→ **WORK ORDER**
Find the line holding "-- by a single" in the entries below. Give it again exactly, along with every line after it up to and including the line holding "def Spec_calculate_masks (input_mask".

[Records from a dataset]
-- pv_equiv track=rewrite | github.com/ffaure32/adventofcode2020 | day14/day14.py | calculate_masks
-- ===== SOURCE A (Python) =====
-- def calculate_masks(input_mask):
--     masks = [input_mask]
--     x_indexes = [pos for pos, char in enumerate(input_mask) if char == 'X']
--     for index in x_indexes:
--         new_masks = []
--         for mask in masks:
--             new_masks.append(replace_char_at_index(mask, index, 'Z'))
--             new_masks.append(replace_char_at_index(mask, index, '1'))
--             masks = new_masks
--     return masks
--
-- def replace_char_at_index(org_str, index, replacement):
--     new_str = org_str
--     if index < len(org_str):
--         new_str = org_str[0:index] + replacement + org_str[index + 1:]
--     return new_str
-- ===== SOURCE B (Python) =====
-- def calculate_masks(input_mask):
--     x_indexes = [pos for pos, char in enumerate(input_mask) if char == 'X']
--     chars = list(input_mask)
--     out = []
--     def go(k):
--         if k == len(x_indexes):
--             out.append(''.join(chars))
--         else:
--             for c in 'Z1':
--                 chars[x_indexes[k]] = c
--                 go(k + 1)
--     go(0)
--     return out
-- ===== Notes on version B (the rewrite author's own statement) =====
-- stated objective: alternative
-- what changed: A rebuilds the entire mask list once per X (k list-doubling passes, re-slicing every mask each pass); B makes a single recursive descent over the X positions, filling one shared character buffer and emitting each completed mask at the leaves.
import Mathlib
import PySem

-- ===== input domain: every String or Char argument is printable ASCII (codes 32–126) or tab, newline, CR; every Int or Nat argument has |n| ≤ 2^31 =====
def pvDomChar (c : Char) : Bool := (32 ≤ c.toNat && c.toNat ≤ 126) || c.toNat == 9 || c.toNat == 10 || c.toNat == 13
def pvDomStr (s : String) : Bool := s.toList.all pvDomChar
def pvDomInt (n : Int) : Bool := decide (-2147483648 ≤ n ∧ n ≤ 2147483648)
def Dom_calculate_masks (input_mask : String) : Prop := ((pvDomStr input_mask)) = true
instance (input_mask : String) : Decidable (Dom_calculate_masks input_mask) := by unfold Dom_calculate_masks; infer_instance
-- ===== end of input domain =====

-- B replaces A's repeated list-doubling (rebuilding the whole mask list once per X)
-- by a single recursive enumeration that fills the X positions of one char buffer;
-- objective: alternative decomposition, same asymptotic cost.

-- ===== PORT A =====
-- string slicing/concatenation ported exactly at the code-point (List Char) level
def replace_char_at_index (org_str : String) (index : Int) (replacement : String) : String :=
  let new_str := org_str
  if index < PySem.Str.len org_str then
    String.ofList (PySem.List.slice org_str.toList (some 0) (some index)
      ++ replacement.toList
      ++ PySem.List.slice org_str.toList (some (index + 1)) none)
  else new_str

def calculate_masks (input_mask : String) : List String :=
  let masks := [input_mask]
  let x_indexes := ((PySem.List.enumerate input_mask.toList 0).filter (fun pc => pc.2 == 'X')).map (·.1)
  -- 'masks = new_masks' inside the inner loop leaves masks = new_masks after each pass
  x_indexes.foldl (fun masks index =>
    masks.foldl (fun new_masks mask =>
      new_masks ++ [replace_char_at_index mask index "Z",
                    replace_char_at_index mask index "1"]) []) masks

-- ===== PORT B =====
-- go(k): for c in 'Z1': chars[x_indexes[k]] = c; recurse — ''.join(chars) at the leaves
def calcGo (x_indexes : List Int) (chars : List Char) : List String :=
  match x_indexes with
  | [] => [String.ofList chars]
  | i :: rest =>
      calcGo rest (PySem.List.pySetD chars i 'Z') ++ calcGo rest (PySem.List.pySetD chars i '1')

def calculate_masks_alt (input_mask : String) : List String :=
  let x_indexes := ((PySem.List.enumerate input_mask.toList 0).filter (fun pc => pc.2 == 'X')).map (·.1)
  calcGo x_indexes input_mask.toList

-- ===== PRECONDITION & SPEC =====
def Spec_calculate_masks (input_mask : String) (out : List String) : Prop := out = calculate_masks_alt input_mask
instance (input_mask : String) (out : List String) : Decidable (Spec_calculate_masks input_mask out) := by unfold Spec_calculate_masks; infer_instance

-- ===== CLAIM (what is proved, stated in full; the proofs are below) =====
def Claim_equal_calculate_masks : Prop := ∀ (input_mask : String), Dom_calculate_masks input_mask → Spec_calculate_masks input_mask (calculate_masks input_mask)

-- ===== LEMMAS AND PROOFS =====

-- A's inner pass over masks, as a function (what one iteration of A's outer loop does)
def pvStepA (masks : List String) (index : Int) : List String :=
  masks.foldl (fun new_masks mask =>
    new_masks ++ [replace_char_at_index mask index "Z",
                  replace_char_at_index mask index "1"]) []

lemma pvStepA_eq_flatMap (ms : List String) (i : Int) :
    pvStepA ms i = ms.flatMap (fun m => [replace_char_at_index m i "Z",
                                         replace_char_at_index m i "1"]) := by
  simpa [pvStepA] using
    (List.flatMap_eq_foldl (f := fun m => [replace_char_at_index m i "Z",
                                           replace_char_at_index m i "1"]) (l := ms)).symm

lemma pvStepA_append (a b : List String) (i : Int) :
    pvStepA (a ++ b) i = pvStepA a i ++ pvStepA b i := by
  simp [pvStepA_eq_flatMap]

lemma pvFoldA_append (idxs : List Int) (a b : List String) :
    idxs.foldl pvStepA (a ++ b) = idxs.foldl pvStepA a ++ idxs.foldl pvStepA b := by
  induction idxs generalizing a b with
  | nil => rfl
  | cons i rest ih => simp only [List.foldl_cons, pvStepA_append, ih]

lemma pvRep_eq_set (chars : List Char) (k : Nat) (r : String) (c : Char)
    (hr : r.toList = [c]) (hk : k < chars.length) :
    replace_char_at_index (String.ofList chars) (k : Int) r = String.ofList (chars.set k c) := by
  have hlt : (k : Int) < PySem.Str.len (String.ofList chars) := by
    simp [PySem.Str.len_eq]; exact_mod_cast hk
  have hcast : ((k : Int) + 1) = ((k + 1 : Nat) : Int) := by push_cast; ring
  simp only [replace_char_at_index, if_pos hlt, hr, hcast, String.toList_ofList,
    PySem.List.slice_zero_start, PySem.List.slice_to_natCast, PySem.List.slice_from_natCast]
  rw [List.set_eq_take_cons_drop c hk]
  simp

lemma pvGo_eq (idxs : List Int) (chars : List Char)
    (hb : ∀ i ∈ idxs, ∃ k : Nat, i = (k : Int) ∧ k < chars.length) :
    idxs.foldl pvStepA [String.ofList chars] = calcGo idxs chars := by
  induction idxs generalizing chars with
  | nil => rfl
  | cons i rest ih =>
      obtain ⟨k, rfl, hk⟩ := hb i (List.mem_cons_self ..)
      have hstep : pvStepA [String.ofList chars] (k : Int)
          = [String.ofList (chars.set k 'Z')] ++ [String.ofList (chars.set k '1')] := by
        rw [pvStepA_eq_flatMap]
        simp [pvRep_eq_set chars k "Z" 'Z' (by decide) hk,
              pvRep_eq_set chars k "1" '1' (by decide) hk]
      have hb' : ∀ c, ∀ i ∈ rest, ∃ k' : Nat, i = (k' : Int) ∧ k' < (chars.set k c).length := by
        intro c i hi
        obtain ⟨k', hik, hk'⟩ := hb i (List.mem_cons_of_mem _ hi)
        exact ⟨k', hik, by simpa using hk'⟩
      rw [List.foldl_cons, hstep, pvFoldA_append, ih _ (hb' 'Z'), ih _ (hb' '1')]
      simp [calcGo, PySem.List.pySetD_natCast]

lemma pvIdx_bound (s : String) :
    ∀ i ∈ ((PySem.List.enumerate s.toList 0).filter (fun pc => pc.2 == 'X')).map (·.1),
      ∃ k : Nat, i = (k : Int) ∧ k < s.toList.length := by
  intro i hi
  simp only [List.mem_map, List.mem_filter] at hi
  obtain ⟨⟨j, c⟩, ⟨hmem, _⟩, rfl⟩ := hi
  rw [PySem.List.mem_enumerate_iff] at hmem
  obtain ⟨k, hk, hpc⟩ := hmem
  exact ⟨k, by simp [Prod.ext_iff] at hpc; simp [hpc.1], hk⟩

-- ===== VERDICT (by name: the statement is the Claim_ definition above) =====
theorem calculate_masks_spec : Claim_equal_calculate_masks := by
  intro s _
  show calculate_masks s = calculate_masks_alt s
  unfold calculate_masks calculate_masks_alt
  have h := pvGo_eq (((PySem.List.enumerate s.toList 0).filter (fun pc => pc.2 == 'X')).map (·.1))
    s.toList (pvIdx_bound s)
  rw [String.ofList_toList] at h
  exact h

→ **TASK ANSWER**
-- by a single recursive enumeration that fills the X positions of one char buffer;
-- objective: alternative decomposition, same asymptotic cost.

-- ===== PORT A =====
-- string slicing/concatenation ported exactly at the code-point (List Char) level
def replace_char_at_index (org_str : String) (index : Int) (replacement : String) : String :=
  let new_str := org_str
  if index < PySem.Str.len org_str then
    String.ofList (PySem.List.slice org_str.toList (some 0) (some index)
      ++ replacement.toList
      ++ PySem.List.slice org_str.toList (some (index + 1)) none)
  else new_str

def calculate_masks (input_mask : String) : List String :=
  let masks := [input_mask]
  let x_indexes := ((PySem.List.enumerate input_mask.toList 0).filter (fun pc => pc.2 == 'X')).map (·.1)
  -- 'masks = new_masks' inside the inner loop leaves masks = new_masks after each pass
  x_indexes.foldl (fun masks index =>
    masks.foldl (fun new_masks mask =>
      new_masks ++ [replace_char_at_index mask index "Z",
                    replace_char_at_index mask index "1"]) []) masks

-- ===== PORT B =====
-- go(k): for c in 'Z1': chars[x_indexes[k]] = c; recurse — ''.join(chars) at the leaves
def calcGo (x_indexes : List Int) (chars : List Char) : List String :=
  match x_indexes with
  | [] => [String.ofList chars]
  | i :: rest =>
      calcGo rest (PySem.List.pySetD chars i 'Z') ++ calcGo rest (PySem.List.pySetD chars i '1')

def calculate_masks_alt (input_mask : String) : List String :=
  let x_indexes := ((PySem.List.enumerate input_mask.toList 0).filter (fun pc => pc.2 == 'X')).map (·.1)
  calcGo x_indexes input_mask.toList

-- ===== PRECONDITION & SPEC =====
def Spec_calculate_masks (input_mask : String) (out : List String) : Prop := out = calculate_masks_alt input_mask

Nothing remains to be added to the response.